Please see editorialist’s/setter’s program for implementation details.
COMPLEXITY:
\mathcal{O}(N\log N) or \mathcal{O}(A_{max}) per test case.
I implemented in c++ and java. In c++ I am getting run-time error when I am running the code in the code-compile-run here. And in Java it’s wrong answer.
First enter all the length of the sticks in an array, sort it in O(nlogn) and then traverse the array from the right end, checking for multiple instances of any stick. This also covers the special case of a square.
A different approach,which has O(N*logN) time complexity but uses Only One Array is as follows:
After storing the array containing the lengths of sticks, sort it.

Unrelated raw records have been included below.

-- pv_equiv track=rewrite | github.com/vgm64/menu_item_extraction | ExtractMenuUsingPhrases.py | ExtractMenuItemUsingPrefixPhrases
-- ===== SOURCE A (Python) =====
-- def ExtractMenuItemUsingPrefixPhrases(sentencetokens,phrase):
--     len_of_item = 2
--     ntokens = len(sentencetokens)
--     theitems = []
--     for i,token in enumerate(sentencetokens):
--             if i+len(phrase)+len_of_item < len(sentencetokens) and phrase == sentencetokens[i:i+len(phrase)]:
--                 #we found a match for the phrase as a prefix
--                 theitems.append(sentencetokens[i+len(phrase):i+len(phrase)+len_of_item])
--     return theitems
-- ===== SOURCE B (Python) =====
-- def ExtractMenuItemUsingPrefixPhrases(sentencetokens, phrase):
--     m = len(phrase)
--     theitems = []
--     rest = sentencetokens
--     while len(rest) > m + 2:
--         if rest[:m] == phrase:
--             theitems.append(rest[m:m+2])
--         rest = rest[1:]
--     return theitems
-- ===== Notes on version B (the rewrite author's own statement) =====
-- stated objective: alternative
-- what changed: Replaces the index-based enumerate loop that slices the full list at absolute indices with a while-loop that walks the suffixes of the token list, comparing the phrase against each suffix's prefix and taking the next two tokens directly.
import Mathlib
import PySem

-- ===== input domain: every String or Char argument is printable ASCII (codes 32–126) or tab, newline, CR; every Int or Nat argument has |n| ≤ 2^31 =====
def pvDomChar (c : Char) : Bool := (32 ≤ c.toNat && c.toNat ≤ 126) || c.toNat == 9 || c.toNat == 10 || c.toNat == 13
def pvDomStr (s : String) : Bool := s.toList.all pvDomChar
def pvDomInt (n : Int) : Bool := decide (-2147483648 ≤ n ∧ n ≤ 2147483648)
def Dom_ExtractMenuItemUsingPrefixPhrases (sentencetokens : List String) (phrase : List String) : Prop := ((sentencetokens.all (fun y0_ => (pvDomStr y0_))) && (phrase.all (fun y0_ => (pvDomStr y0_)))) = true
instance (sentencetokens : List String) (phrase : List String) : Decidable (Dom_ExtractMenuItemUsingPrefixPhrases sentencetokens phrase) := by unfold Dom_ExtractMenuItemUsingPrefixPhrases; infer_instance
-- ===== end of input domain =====

-- B replaces A's index-based enumerate-and-slice loop by a walk over the suffixes of the
-- token list (alternative decomposition, same return value; no speed claim).

-- ===== PORT A =====
def ExtractMenuItemUsingPrefixPhrases (sentencetokens : List String) (phrase : List String) : List (List String) :=
  let len_of_item : Int := 2
  let _ntokens := sentencetokens.length   -- A's unused 'ntokens'
  (PySem.List.enumerate sentencetokens).foldl
    (fun theitems it =>
      if it.1 + (phrase.length : Int) + len_of_item < (sentencetokens.length : Int) ∧
         phrase = PySem.List.slice sentencetokens (some it.1) (some (it.1 + (phrase.length : Int))) then
        theitems ++ [PySem.List.slice sentencetokens (some (it.1 + (phrase.length : Int)))
                       (some (it.1 + (phrase.length : Int) + len_of_item))]
      else theitems) []

-- ===== PORT B =====
-- the while-loop of Source B: walk the suffixes 'rest' of the token list
def pvAltGo (phrase : List String) (rest : List String) : List (List String) :=
  if rest.length > phrase.length + 2 then
    (if rest.take phrase.length = phrase then [(rest.drop phrase.length).take 2] else []) ++
      pvAltGo phrase rest.tail
  else []
termination_by rest.length
decreasing_by simp [List.length_tail]; omega

def ExtractMenuItemUsingPrefixPhrases_alt (sentencetokens : List String) (phrase : List String) : List (List String) :=
  pvAltGo phrase sentencetokens

-- ===== PRECONDITION & SPEC =====
def Spec_ExtractMenuItemUsingPrefixPhrases (sentencetokens : List String) (phrase : List String) (out : List (List String)) : Prop := out = ExtractMenuItemUsingPrefixPhrases_alt sentencetokens phrase
instance (sentencetokens : List String) (phrase : List String) (out : List (List String)) : Decidable (Spec_ExtractMenuItemUsingPrefixPhrases sentencetokens phrase out) := by unfold Spec_ExtractMenuItemUsingPrefixPhrases; infer_instance

-- ===== CLAIM (what is proved, stated in full; the proofs are below) =====
def Claim_equal_ExtractMenuItemUsingPrefixPhrases : Prop := ∀ (sentencetokens : List String) (phrase : List String), Dom_ExtractMenuItemUsingPrefixPhrases sentencetokens phrase → Spec_ExtractMenuItemUsingPrefixPhrases sentencetokens phrase (ExtractMenuItemUsingPrefixPhrases sentencetokens phrase)

-- ===== LEMMAS AND PROOFS =====

-- canonical form both ports are reduced to
def pvSpecList (s p : List String) : List (List String) :=
  ((List.range s.length).filter
      (fun k => decide (k + p.length + 2 < s.length ∧ p = (s.drop k).take p.length))).map
    (fun k => (s.drop (k + p.length)).take 2)

lemma pvEnumFold {α : Type} (xs : List String) (Q : Int → Bool) (G : Int → α) :
    ((PySem.List.enumerate xs).filter (fun it => Q it.1)).map (fun it => G it.1)
      = ((List.range xs.length).filter (fun k : Nat => Q (k : Int))).map (fun k : Nat => G (k : Int)) := by
  calc ((PySem.List.enumerate xs).filter (fun it => Q it.1)).map (fun it => G it.1)
      = (((PySem.List.enumerate xs).map Prod.fst).filter Q).map G := by
        rw [List.filter_map, List.map_map]; rfl
    _ = ((PySem.List.pyRange 0 ((0 : Int) + xs.length)).filter Q).map G := by
        rw [PySem.List.map_fst_enumerate]
    _ = (((List.range xs.length).map (fun k : Nat => (k : Int))).filter Q).map G := by
        rw [zero_add, PySem.List.pyRange_zero_natCast]
    _ = ((List.range xs.length).filter (fun k : Nat => Q (k : Int))).map (fun k : Nat => G (k : Int)) := by
        rw [List.filter_map, List.map_map]; rfl

lemma pvA_eq (s p : List String) :
    ExtractMenuItemUsingPrefixPhrases s p = pvSpecList s p := by
  have h0 : ExtractMenuItemUsingPrefixPhrases s p
      = (PySem.List.enumerate s).foldl
          (fun theitems it =>
            if it.1 + (p.length : Int) + 2 < (s.length : Int) ∧
               p = PySem.List.slice s (some it.1) (some (it.1 + (p.length : Int))) then
              theitems ++ [PySem.List.slice s (some (it.1 + (p.length : Int)))
                             (some (it.1 + (p.length : Int) + 2))]
            else theitems) [] := rfl
  have hfun : (fun (theitems : List (List String)) (it : Int × String) =>
        if it.1 + (p.length : Int) + 2 < (s.length : Int) ∧
           p = PySem.List.slice s (some it.1) (some (it.1 + (p.length : Int))) then
          theitems ++ [PySem.List.slice s (some (it.1 + (p.length : Int)))
                         (some (it.1 + (p.length : Int) + 2))]
        else theitems)
      = (fun theitems it =>
          if (fun (it : Int × String) => decide (it.1 + (p.length : Int) + 2 < (s.length : Int) ∧
               p = PySem.List.slice s (some it.1) (some (it.1 + (p.length : Int))))) it = true then
            theitems ++ [(fun (it : Int × String) => PySem.List.slice s (some (it.1 + (p.length : Int)))
                           (some (it.1 + (p.length : Int) + 2))) it]
          else theitems) := by
    funext acc it
    simp only [decide_eq_true_eq]
  rw [h0, hfun, PySem.List.foldl_append_if, List.nil_append,
      pvEnumFold s
        (fun i => decide (i + (p.length : Int) + 2 < (s.length : Int) ∧
           p = PySem.List.slice s (some i) (some (i + (p.length : Int)))))
        (fun i => PySem.List.slice s (some (i + (p.length : Int)))
           (some (i + (p.length : Int) + 2)))]
  unfold pvSpecList
  have hq : (fun (k : Nat) => decide ((k : Int) + (p.length : Int) + 2 < (s.length : Int) ∧
        p = PySem.List.slice s (some (k : Int)) (some ((k : Int) + (p.length : Int)))))
      = (fun (k : Nat) => decide (k + p.length + 2 < s.length ∧ p = (s.drop k).take p.length)) := by
    funext k
    rw [PySem.List.slice_natCast_add]
    rw [decide_eq_decide]
    constructor <;> rintro ⟨h1, h2⟩ <;> exact ⟨by exact_mod_cast h1, h2⟩
  have hg : (fun (k : Nat) => PySem.List.slice s (some ((k : Int) + (p.length : Int)))
        (some ((k : Int) + (p.length : Int) + 2)))
      = (fun (k : Nat) => (s.drop (k + p.length)).take 2) := by
    funext k
    have h1 : ((k : Int) + (p.length : Int)) = ((k + p.length : Nat) : Int) := by push_cast; ring
    rw [h1, show (2 : Int) = ((2 : Nat) : Int) from by norm_num, PySem.List.slice_natCast_add]
  rw [hq, hg]

lemma pvSpecList_cons (x : String) (t p : List String) :
    pvSpecList (x :: t) p
      = (if p.length + 2 < t.length + 1 ∧ p = (x :: t).take p.length
          then [((x :: t).drop p.length).take 2] else [])
        ++ pvSpecList t p := by
  unfold pvSpecList
  rw [show (x :: t).length = t.length + 1 from rfl, List.range_succ_eq_map, List.filter_cons]
  have htail :
      ((List.range t.length).map Nat.succ).filter
          (fun k => decide (k + p.length + 2 < t.length + 1 ∧ p = ((x :: t).drop k).take p.length))
        = ((List.range t.length).filter
            (fun k => decide (k + p.length + 2 < t.length ∧ p = (t.drop k).take p.length))).map Nat.succ := by
    rw [List.filter_map]
    congr 1
    congr 1
    funext k
    simp only [Function.comp_apply, Nat.succ_eq_add_one, decide_eq_decide, List.drop_succ_cons]
    constructor <;> rintro ⟨h1, h2⟩ <;> exact ⟨by omega, h2⟩
  have hmap : ∀ (l : List Nat),
      (l.map Nat.succ).map (fun k => ((x :: t).drop (k + p.length)).take 2)
        = l.map (fun k => (t.drop (k + p.length)).take 2) := by
    intro l
    rw [List.map_map]
    congr 1
    funext k
    simp only [Function.comp_apply, Nat.succ_eq_add_one]
    have h1 : k + 1 + p.length = (k + p.length) + 1 := by omega
    rw [h1, List.drop_succ_cons]
  by_cases hc : p.length + 2 < t.length + 1 ∧ p = (x :: t).take p.length
  · have hc' : decide (0 + p.length + 2 < t.length + 1 ∧ p = ((x :: t).drop 0).take p.length) = true := by
      simp only [decide_eq_true_eq, Nat.zero_add, List.drop_zero]
      exact hc
    rw [if_pos hc', if_pos hc, htail, List.map_cons, hmap]
    simp only [Nat.zero_add, List.cons_append, List.nil_append]
  · have hc' : ¬ (decide (0 + p.length + 2 < t.length + 1 ∧ p = ((x :: t).drop 0).take p.length) = true) := by
      simp only [decide_eq_true_eq, Nat.zero_add, List.drop_zero]
      exact hc
    rw [if_neg hc', if_neg hc, htail, hmap, List.nil_append]

lemma pvB_eq (s p : List String) :
    pvAltGo p s = pvSpecList s p := by
  induction s with
  | nil =>
      rw [pvAltGo]
      simp [pvSpecList]
  | cons x t ih =>
      rw [pvAltGo]
      by_cases h : (x :: t).length > p.length + 2
      · rw [if_pos h, List.tail_cons, ih, pvSpecList_cons]
        have hlen : p.length + 2 < t.length + 1 := by
          simpa using h
        congr 1
        by_cases hc2 : (x :: t).take p.length = p
        · rw [if_pos hc2, if_pos ⟨hlen, hc2.symm⟩]
        · rw [if_neg hc2, if_neg (fun hcon => hc2 hcon.2.symm)]
      · rw [if_neg h]
        symm
        unfold pvSpecList
        have hnil : (List.range (x :: t).length).filter
            (fun k => decide (k + p.length + 2 < (x :: t).length ∧ p = ((x :: t).drop k).take p.length)) = [] := by
          rw [List.filter_eq_nil_iff]
          intro a _
          simp only [decide_eq_true_eq, not_and]
          intro h1 _
          simp only [List.length_cons] at h h1
          omega
        rw [hnil, List.map_nil]

-- ===== VERDICT (by name: the statement is the Claim_ definition above) =====
theorem ExtractMenuItemUsingPrefixPhrases_spec : Claim_equal_ExtractMenuItemUsingPrefixPhrases := by
  intro s p _
  unfold Spec_ExtractMenuItemUsingPrefixPhrases ExtractMenuItemUsingPrefixPhrases_alt
  rw [pvA_eq, pvB_eq]
-- ===== VERDICT (by name: the statement is the Claim_ definition above) =====
theorem solution_spec : Claim_equal_solution := by
  intro numbers _ hpre
  unfold Spec_solution solution solution_alt
  simp only []
  -- ---------- A's side: head of sorted candidates ----------
  set D : List Int := PySem.Set.ofList numbers with hD
  set c : Int → Int := fun k => ((List.count k numbers : Nat) : Int) with hc
  rw [pv_fold_eq_counter]
  have hitems : (PySem.Dict.counter numbers).items = D.map (fun k => (k, c k)) :=
    PySem.Dict.items_counter numbers
  have hvalues : (PySem.Dict.counter numbers).values = D.map c := by
    simp [PySem.Dict.values, hitems, Function.comp]
  have hDne : D ≠ [] := by
    cases numbers with
    | nil => exact absurd rfl hpre
    | cons x t =>
      intro h
      have : x ∈ D := (PySem.Set.mem_ofList _ _).mpr List.mem_cons_self
      rw [h] at this; simp at this
  have hvne : (PySem.Dict.counter numbers).values ≠ [] := by
    rw [hvalues]; simpa using hDne
  obtain ⟨M, hM⟩ : ∃ M, PySem.List.max? (PySem.Dict.counter numbers).values (fun v => v) = some M := by
    cases hmx : PySem.List.max? (PySem.Dict.counter numbers).values (fun v => v) with
    | none => exact absurd ((PySem.List.max?_eq_none_iff _ _).mp hmx) hvne
    | some M => exact ⟨M, rfl⟩
  have hMmem : M ∈ (PySem.Dict.counter numbers).values := PySem.List.max?_mem hM
  have hMmax : ∀ y ∈ (PySem.Dict.counter numbers).values, y ≤ M := by
    intro y hy; exact PySem.List.max?_isMax hM y hy
  have hMle : ∀ k ∈ D, c k ≤ M := by
    intro k hk
    exact hMmax (c k) (by rw [hvalues]; exact List.mem_map_of_mem hk)
  rw [hM]
  simp only [Option.getD_some]
  rw [hitems, List.foldl_map]
  simp only
  rw [PySem.List.foldl_append_ite_eq_filter (fun k => c k = M) D []]
  simp only [List.nil_append]
  set cands : List Int := D.filter (fun k => decide (c k = M)) with hcands
  have hcandne : cands ≠ [] := by
    rw [hvalues] at hMmem
    obtain ⟨k0, hk0, hck0⟩ := List.mem_map.mp hMmem
    intro h
    have : k0 ∈ cands := List.mem_filter.mpr ⟨hk0, by simp [hck0]⟩
    rw [h] at this; simp at this
  cases hs : PySem.List.sorted cands (fun x => x) false with
  | nil => exact absurd ((PySem.List.sorted_eq_nil_iff _ _ _).mp hs) hcandne
  | cons a ta =>
    have haC : a ∈ cands := by
      rw [← PySem.List.mem_sorted cands (fun x => x) false a, hs]; exact List.mem_cons_self
    have haD : a ∈ D := (List.mem_filter.mp haC).1
    have hacM : c a = M := by
      have := (List.mem_filter.mp haC).2; simpa using this
    have hamin : ∀ y ∈ cands, a ≤ y := PySem.List.key_head_sorted_le cands (fun x => x) hs
    -- ---------- B's side: run scan of the sorted list ----------
    set ys : List Int := PySem.List.sorted numbers (fun x => x) false with hys
    have hperm : ys.Perm numbers := PySem.List.sorted_perm numbers (fun x => x) false
    have hpw : List.Pairwise (· ≤ ·) ys := PySem.List.sorted_pairwise numbers (fun x => x)
    have hcnt : ∀ y, List.count y ys = List.count y numbers := fun y => hperm.count_eq y
    have hmemys : ∀ y, y ∈ ys ↔ y ∈ numbers := fun y => hperm.mem_iff
    cases hysc : ys with
    | nil =>
      exact absurd (hysc ▸ hperm).symm.eq_nil hpre
    | cons x0 t0 =>
      have hx0ys : x0 ∈ ys := by rw [hysc]; exact List.mem_cons_self
      have hex : ∃ v ∈ (x0 :: t0), (0 : Int) < (List.count v (x0 :: t0) : Int) := by
        refine ⟨x0, List.mem_cons_self, ?_⟩
        have : 0 < List.count x0 (x0 :: t0) := List.count_pos_iff.mpr List.mem_cons_self
        exact_mod_cast this
      have hpw0 : List.Pairwise (· ≤ ·) (x0 :: t0) := hysc ▸ hpw
      obtain ⟨h1, _, h3, h4⟩ :=
        (pvScan_good (x0 :: t0).length (x0 :: t0) le_rfl hpw0 x0 0).2 hex
      set m := pvScan x0 0 (x0 :: t0) with hm
      -- transfer B's properties to `numbers`
      have hmnum : m ∈ numbers := by rw [← hmemys m, hysc]; exact h1
      have hcnt0 : ∀ y, List.count y (x0 :: t0) = List.count y numbers := by
        intro y; rw [← hysc]; exact hcnt y
      have hmD : m ∈ D := (PySem.Set.mem_ofList _ _).mpr hmnum
      -- c a = c m = M
      have hanum : a ∈ numbers := (PySem.Set.mem_ofList _ _).mp haD
      have hays : a ∈ (x0 :: t0) := by rw [← hysc, hmemys]; exact hanum
      have hcam : List.count a (x0 :: t0) ≤ List.count m (x0 :: t0) := h3 a hays
      have hmleM : c m ≤ M := hMle m hmD
      have hcmM : c m = M := by
        have h1' : c a ≤ c m := by
          simp only [hc]
          rw [← hcnt0 a, ← hcnt0 m]
          exact_mod_cast hcam
        omega
      -- a ≤ m (a is min of A's candidates; m is a candidate)
      have hmcand : m ∈ cands := List.mem_filter.mpr ⟨hmD, by simp [hcmM]⟩
      have ham : a ≤ m := hamin m hmcand
      -- m ≤ a (B's tie rule: smallest with maximal count)
      have hma : m ≤ a := by
        refine h4 a hays ?_
        have : List.count a numbers = List.count m numbers := by
          have := hcmM; have := hacM
          simp only [hc] at *
          omega
        rw [hcnt0 a, hcnt0 m, this]
      have : a = m := le_antisymm ham hma
      simp [PySem.List.pyGet?, PySem.List.pyIdx?, this, ← hm]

We must note that the same lengths will automatically come together after sorting.
For example,
the array 5 2 8 3 1 2 4 3 5
becomes 1 2 2 3 3 4 5 5 8
Then if we traverse the array from backwards picking up the first two occurrences of a pair of same numbers(for e.g (5,5) would be the first occurrence and (3,3) would be the second in this case.Don’t forget to break the loop here. )
the answer would be 5*3=15.If we are unable to find two occurrences we print -1.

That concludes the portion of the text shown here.